__Collected data entries__:

-- pv_equiv track=rewrite | github.com/tarun-sri-sai/todo-mcp | lib/todo_parser.py | _is_heading_block
-- ===== SOURCE A (Python) =====
-- def _is_heading_block(block):
--     if len(block) != 3 or len(block[0]) != 32 or block[0][0] != "*":
--         return False
--
--     start = set(block[0])
--     end = set(block[-1])
--
--     return (
--         all(l == l.lstrip() and l for l in block) and
--         len(start) == len(end) == 1 and
--         start == end and
--         len(block[0]) == len(block[-1])
--     )
-- ===== SOURCE B (Python) =====
-- def _is_heading_block(block):
--     bar = "*" * 32
--     if len(block) != 3 or block[0] != bar or block[2] != bar:
--         return False
--     mid = block[1]
--     return bool(mid) and not mid[0].isspace()
-- ===== Notes on version B (the rewrite author's own statement) =====
-- stated objective: simpler
-- what changed: B removes both the distinct-character-set construction and the all() loop over the lines: it compares the first and last lines directly to the constant '*'*32 (which makes their lstrip/non-empty test vacuous) and reduces the remaining per-line test to a single head-character isspace check on the middle line.
import Mathlib
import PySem

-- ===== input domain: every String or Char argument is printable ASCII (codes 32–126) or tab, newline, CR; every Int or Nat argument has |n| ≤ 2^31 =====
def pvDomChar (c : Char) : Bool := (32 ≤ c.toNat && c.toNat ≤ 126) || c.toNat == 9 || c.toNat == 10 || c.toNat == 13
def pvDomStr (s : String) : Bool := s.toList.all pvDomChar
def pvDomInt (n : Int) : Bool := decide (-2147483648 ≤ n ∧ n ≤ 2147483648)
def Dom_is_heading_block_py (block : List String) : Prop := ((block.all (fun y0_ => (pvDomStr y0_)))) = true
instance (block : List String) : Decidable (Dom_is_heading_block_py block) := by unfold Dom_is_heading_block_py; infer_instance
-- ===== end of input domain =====

-- B drops A's set construction AND the all() loop over the lines: it compares the delimiter lines
-- to the constant '*'*32 and tests only the middle line's first character (objective: simpler).

-- ===== PORT A =====
def is_heading_block_py (block : List String) : Bool :=
  if PySem.List.len block ≠ 3 then false
  else
    let b0 := PySem.List.pyGetD block 0 ""
    if PySem.Str.len b0 ≠ 32 then false
    else if PySem.Str.pyGet? b0 0 ≠ some '*' then false
    else
      let start : PySem.Set Char := PySem.Set.ofList b0.toList
      let bend : PySem.Set Char := PySem.Set.ofList (PySem.List.pyGetD block (-1) "").toList
      (block.all (fun l => decide (l.toList = (PySem.Str.lstrip l).toList) && !(l.toList == [])))
        && (PySem.Set.len start == PySem.Set.len bend && PySem.Set.len bend == 1)
        && PySem.Set.equal start bend
        && (PySem.Str.len b0 == PySem.Str.len (PySem.List.pyGetD block (-1) ""))

-- ===== PORT B =====
def is_heading_block_py_alt (block : List String) : Bool :=
  match block with
  | [first, mid, last] =>
    let bar : List Char := List.replicate 32 '*'
    if first.toList == bar && last.toList == bar then
      match mid.toList with
      | [] => false
      | c :: _ => !PySem.Chars.isspace c
    else false
  | _ => false

-- ===== PRECONDITION & SPEC =====
def Spec_is_heading_block_py (block : List String) (out : Bool) : Prop := out = is_heading_block_py_alt block
instance (block : List String) (out : Bool) : Decidable (Spec_is_heading_block_py block out) := by unfold Spec_is_heading_block_py; infer_instance

-- ===== CLAIM (what is proved, stated in full; the proofs are below) =====
def Claim_equal_is_heading_block_py : Prop := ∀ (block : List String), Dom_is_heading_block_py block → Spec_is_heading_block_py block (is_heading_block_py block)

-- ===== LEMMAS AND PROOFS =====

theorem pv_setlen_one {α : Type} [DecidableEq α] (cs : List α) (c : α) (hc : c ∈ cs)
    (h1 : (PySem.Set.ofList cs).length = 1) : ∀ x ∈ cs, x = c := by
  intro x hx
  rcases List.length_eq_one_iff.mp h1 with ⟨d, hd⟩
  have hcd : c = d := by
    have : c ∈ PySem.Set.ofList cs := (PySem.Set.mem_ofList cs c).mpr hc
    rw [hd] at this; simpa using this
  have : x ∈ PySem.Set.ofList cs := (PySem.Set.mem_ofList cs x).mpr hx
  rw [hd] at this; simp at this; rw [this, hcd]

-- A's per-line test (l == l.lstrip() and l) holds iff l starts with a non-whitespace character.
theorem pv_lstrip_iff (l : List Char) :
    (l = PySem.Chars.lstrip l ∧ l ≠ []) ↔
      ∃ c t, l = c :: t ∧ PySem.Chars.isspace c = false := by
  cases l with
  | nil => simp
  | cons c t =>
    show (c :: t = (c :: t).dropWhile PySem.Chars.isspace ∧ _) ↔ _
    rw [List.dropWhile_cons]
    constructor
    · rintro ⟨h, -⟩
      refine ⟨c, t, rfl, ?_⟩
      by_contra hs
      rw [if_pos (by simpa using hs)] at h
      have := List.length_dropWhile_le PySem.Chars.isspace t
      have := congrArg List.length h
      simp at this; omega
    · rintro ⟨c', t', he, hs⟩
      cases he
      rw [if_neg (by simp [hs])]
      exact ⟨rfl, by simp⟩

-- Core case: on a three-line block, A's set-based test agrees with B's constant comparison.
theorem pv_main (a b c : String) :
    is_heading_block_py [a,b,c] = is_heading_block_py_alt [a,b,c] := by
  have hget0 : PySem.List.pyGetD [a,b,c] 0 "" = a := PySem.List.pyGetD_zero_cons a [b,c] ""
  have hgetl : PySem.List.pyGetD [a,b,c] (-1) "" = c := by
    rw [PySem.List.pyGetD_neg_one _ _ (by simp)]; simp
  simp only [is_heading_block_py, is_heading_block_py_alt, hget0, hgetl,
    PySem.List.len_eq, PySem.Str.len_eq, List.length_cons, List.length_nil]
  norm_num
  rw [Bool.eq_iff_iff]
  simp only [Bool.and_eq_true, decide_eq_true_eq, beq_iff_eq, Bool.not_eq_true',
    and_assoc, PySem.Set.equal_iff, PySem.Set.mem_ofList]
  constructor
  · rintro ⟨h32, hhd, ha2, ha1, hb2, hb1, hc2, hc1, hSE, hE1, heq, hlen⟩
    have hmem : '*' ∈ a.toList := by
      rw [PySem.List.pyGet?_zero] at hhd
      exact List.mem_of_getElem? hhd
    have hS1 : ((PySem.Set.ofList a.toList).length : Int) = 1 := hSE.trans hE1
    have hA : a.toList = List.replicate 32 '*' := by
      rw [List.eq_replicate_iff]
      exact ⟨by rw [String.length_toList]; exact_mod_cast h32,
        pv_setlen_one a.toList '*' hmem (by exact_mod_cast hS1)⟩
    have hC : c.toList = List.replicate 32 '*' := by
      rw [List.eq_replicate_iff]
      constructor
      · rw [String.length_toList]; omega
      · intro x hx
        have : x ∈ a.toList := (heq x).mpr hx
        rw [hA] at this; exact (List.eq_of_mem_replicate this)
    rcases (pv_lstrip_iff b.toList).mp ⟨hb2, by simpa using hb1⟩ with ⟨c0, t0, hbt, hsp⟩
    exact ⟨hA, hC, by rw [hbt]; simp [hsp]⟩
  · rintro ⟨hA, hC, hBmid⟩
    obtain ⟨c0, t0, hbt, hsp⟩ : ∃ c0 t0, b.toList = c0 :: t0 ∧ PySem.Chars.isspace c0 = false := by
      cases hbl : b.toList with
      | nil => rw [hbl] at hBmid; exact absurd hBmid (by simp)
      | cons c0 t0 =>
        rw [hbl] at hBmid
        exact ⟨c0, t0, rfl, by simpa using hBmid⟩
    have hbmid := (pv_lstrip_iff b.toList).mpr ⟨c0, t0, hbt, hsp⟩
    have hSa : PySem.Set.ofList a.toList = ['*'] := by rw [hA]; decide
    have hSc : PySem.Set.ofList c.toList = ['*'] := by rw [hC]; decide
    have h32 : a.length = 32 := by rw [← String.length_toList, hA]; simp
    have h32c : c.length = 32 := by rw [← String.length_toList, hC]; simp
    have habar : a.toList = PySem.Chars.lstrip a.toList ∧ a.toList ≠ [] := by
      rw [hA]; exact ⟨by decide, by decide⟩
    have hcbar : c.toList = PySem.Chars.lstrip c.toList ∧ c.toList ≠ [] := by
      rw [hC]; exact ⟨by decide, by decide⟩
    refine ⟨by exact_mod_cast h32, ?_, habar.1, by simpa using habar.2, hbmid.1,
      by simpa using hbmid.2, hcbar.1, by simpa using hcbar.2, ?_, ?_, ?_, ?_⟩
    · rw [PySem.List.pyGet?_zero, hA]; decide
    · rw [hSa, hSc]
    · rw [hSc]; decide
    · intro x; rw [hA, hC]
    · omega

-- Blocks whose length is not 3 are rejected by both programs.
theorem pv_tail (a b c d : String) (t : List String) :
    is_heading_block_py (a :: b :: c :: d :: t) = is_heading_block_py_alt (a :: b :: c :: d :: t) := by
  simp [is_heading_block_py, is_heading_block_py_alt]
  omega

-- ===== VERDICT (by name: the statement is the Claim_ definition above) =====
theorem is_heading_block_py_spec : Claim_equal_is_heading_block_py := by
  intro block _
  unfold Spec_is_heading_block_py
  match block with
  | [] => decide
  | [a] => simp [is_heading_block_py, is_heading_block_py_alt]
  | [a, b] => simp [is_heading_block_py, is_heading_block_py_alt]
  | [a, b, c] => exact pv_main a b c
  | a :: b :: c :: d :: t => exact pv_tail a b c d t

__BRIEF__: In the entries above, one line contains "let start : PySem.Set" and another contains "-- ===== LEMMAS". Reproduce exactly those two lines and the lines between them, nothing else.

__EXERCISE RESPONSE__:
      let start : PySem.Set Char := PySem.Set.ofList b0.toList
      let bend : PySem.Set Char := PySem.Set.ofList (PySem.List.pyGetD block (-1) "").toList
      (block.all (fun l => decide (l.toList = (PySem.Str.lstrip l).toList) && !(l.toList == [])))
        && (PySem.Set.len start == PySem.Set.len bend && PySem.Set.len bend == 1)
        && PySem.Set.equal start bend
        && (PySem.Str.len b0 == PySem.Str.len (PySem.List.pyGetD block (-1) ""))

-- ===== PORT B =====
def is_heading_block_py_alt (block : List String) : Bool :=
  match block with
  | [first, mid, last] =>
    let bar : List Char := List.replicate 32 '*'
    if first.toList == bar && last.toList == bar then
      match mid.toList with
      | [] => false
      | c :: _ => !PySem.Chars.isspace c
    else false
  | _ => false

-- ===== PRECONDITION & SPEC =====
def Spec_is_heading_block_py (block : List String) (out : Bool) : Prop := out = is_heading_block_py_alt block
instance (block : List String) (out : Bool) : Decidable (Spec_is_heading_block_py block out) := by unfold Spec_is_heading_block_py; infer_instance

-- ===== CLAIM (what is proved, stated in full; the proofs are below) =====
def Claim_equal_is_heading_block_py : Prop := ∀ (block : List String), Dom_is_heading_block_py block → Spec_is_heading_block_py block (is_heading_block_py block)

-- ===== LEMMAS AND PROOFS =====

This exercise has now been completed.